*** RECORDS FOR THIS TASK ***

-- pv_equiv track=rewrite | github.com/Gabrielbs182/CalcIPV4PY | calc.py | separar
-- ===== SOURCE A (Python) =====
-- def separar(n): #Transforma uma string em lista de numeros inteiros.
--
--   linha = ""
--   lista = []
--   n += "."
--   for x in n:
--     if x != ".": #usando o ponto para separar os vertices.
--       linha += x
--     else:
--       mat = int(linha) #transformo o numero de str para int.
--       lista.append(mat) #Adiciono a um vertice na lista em INT.
--       linha = "" #reinicio o valor da
--   return lista
-- ===== SOURCE B (Python) =====
-- def separar(n):  # Transforma uma string em lista de numeros inteiros.
--     # Split once into tokens, then map int over the tokens (no char scan / sentinel dot).
--     return [int(x) for x in n.split('.')]
-- ===== Notes on version B (the rewrite author's own statement) =====
-- stated objective: idiomatic
-- what changed: A scans character-by-character, accumulating a buffer and flushing it on a sentinel dot appended to the input; B splits the string into tokens once with str.split('.') and maps int over the token list.
import Mathlib
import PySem

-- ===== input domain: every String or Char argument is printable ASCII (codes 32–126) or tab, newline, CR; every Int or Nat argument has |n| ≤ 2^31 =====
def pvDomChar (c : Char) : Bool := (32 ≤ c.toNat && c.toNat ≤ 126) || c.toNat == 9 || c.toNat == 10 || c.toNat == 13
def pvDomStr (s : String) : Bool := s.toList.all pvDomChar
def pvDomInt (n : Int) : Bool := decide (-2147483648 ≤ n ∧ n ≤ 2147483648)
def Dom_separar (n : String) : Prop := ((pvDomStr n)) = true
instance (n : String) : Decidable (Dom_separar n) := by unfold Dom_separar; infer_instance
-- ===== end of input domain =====

-- B replaces A's char-by-char scan (buffer + sentinel-dot flush) by one str.split('.')
-- followed by a map of int over the tokens (idiomatic; same cost).

-- ===== PORT A =====
-- the char loop of A: state (linha, lista); int(linha) is ofStr?; under Pre_ every
-- flushed buffer parses, so the .getD 0 default is never reached inside Pre_.
def separarLoop : List Char → String → List Int → List Int
  | [], _, lista => lista
  | x :: xs, linha, lista =>
    if x ≠ '.' then separarLoop xs (linha.push x) lista
    else separarLoop xs "" (lista ++ [(PySem.Int.ofStr? linha).getD 0])

def separar (n : String) : List Int :=
  separarLoop (n ++ ".").toList "" []

-- ===== PORT B =====
-- Source B: [int(x) for x in n.split('.')]; single-char str.split ported as List.splitOn.
def separar_alt (n : String) : List Int :=
  (n.toList.splitOn '.').map (fun t => (PySem.Int.ofChars? t).getD 0)

-- ===== PRECONDITION & SPEC =====
-- A raises ValueError (int() on a bad token) exactly when
-- some dot-separated token of n is not a valid int literal; Pre_ admits the rest.
def Pre_separar (n : String) : Prop :=
  ∀ t ∈ n.toList.splitOn '.', (PySem.Int.ofChars? t).isSome = true
instance (n : String) : Decidable (Pre_separar n) := by unfold Pre_separar; infer_instance
def pvWitness_separar : String := "192.168.0.1"
def Spec_separar (n : String) (out : List Int) : Prop := out = separar_alt n
instance (n : String) (out : List Int) : Decidable (Spec_separar n out) := by unfold Spec_separar; infer_instance

-- ===== CLAIM (what is proved, stated in full; the proofs are below) =====
def Claim_equal_separar : Prop := ∀ (n : String), Dom_separar n → Pre_separar n → Spec_separar n (separar n)

-- ===== LEMMAS AND PROOFS =====

-- the loop over cs ++ ['.'] flushes exactly the '.'-separated tokens of linha ++ cs
lemma separarLoop_eq (cs : List Char) : ∀ (linha : String) (lista : List Int),
    '.' ∉ linha.toList →
    separarLoop (cs ++ ['.']) linha lista
      = lista ++ ((linha.toList ++ cs).splitOn '.').map
          (fun t => (PySem.Int.ofChars? t).getD 0) := by
  induction cs with
  | nil =>
    intro linha lista h
    have hs : linha.toList.splitOn '.' = [linha.toList] := by
      simp only [List.splitOn]
      exact List.splitOnP_eq_single _ _
        (fun x hx (hxe : (x == '.') = true) => h ((beq_iff_eq.mp hxe) ▸ hx))
    simp only [List.nil_append, separarLoop, List.append_nil, hs]
    rw [if_neg (by decide)]
    simp [PySem.Int.ofStr?]
  | cons c cs ih =>
    intro linha lista h
    by_cases hc : c = '.'
    · subst hc
      have key : (linha.toList ++ '.' :: cs).splitOn '.' = linha.toList :: cs.splitOn '.' := by
        simp only [List.splitOn]
        exact List.splitOnP_first _ _
          (fun x hx (hxe : (x == '.') = true) => h ((beq_iff_eq.mp hxe) ▸ hx))
          '.' (by decide) cs
      simp only [List.cons_append, separarLoop]
      rw [if_neg (by decide), ih "" (lista ++ [(PySem.Int.ofStr? linha).getD 0]) (by simp), key]
      simp [PySem.Int.ofStr?]
    · simp only [List.cons_append, separarLoop]
      rw [if_pos (by simpa using hc),
        ih (linha.push c) lista (by simp [String.toList_push]; exact ⟨h, Ne.symm hc⟩)]
      simp [String.toList_push]

-- ===== VERDICT (by name: the statement is the Claim_ definition above) =====
theorem separar_spec : Claim_equal_separar := by
  intro n _ _
  show separar n = separar_alt n
  unfold separar separar_alt
  rw [show (n ++ ".").toList = n.toList ++ ['.'] by simp,
      separarLoop_eq n.toList "" [] (by simp)]
  simp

***

Note each line above that contains "pvDomChar" and copy it out.

EXERCISE ANSWER:
def pvDomChar (c : Char) : Bool := (32 ≤ c.toNat && c.toNat ≤ 126) || c.toNat == 9 || c.toNat == 10 || c.toNat == 13
def pvDomStr (s : String) : Bool := s.toList.all pvDomChar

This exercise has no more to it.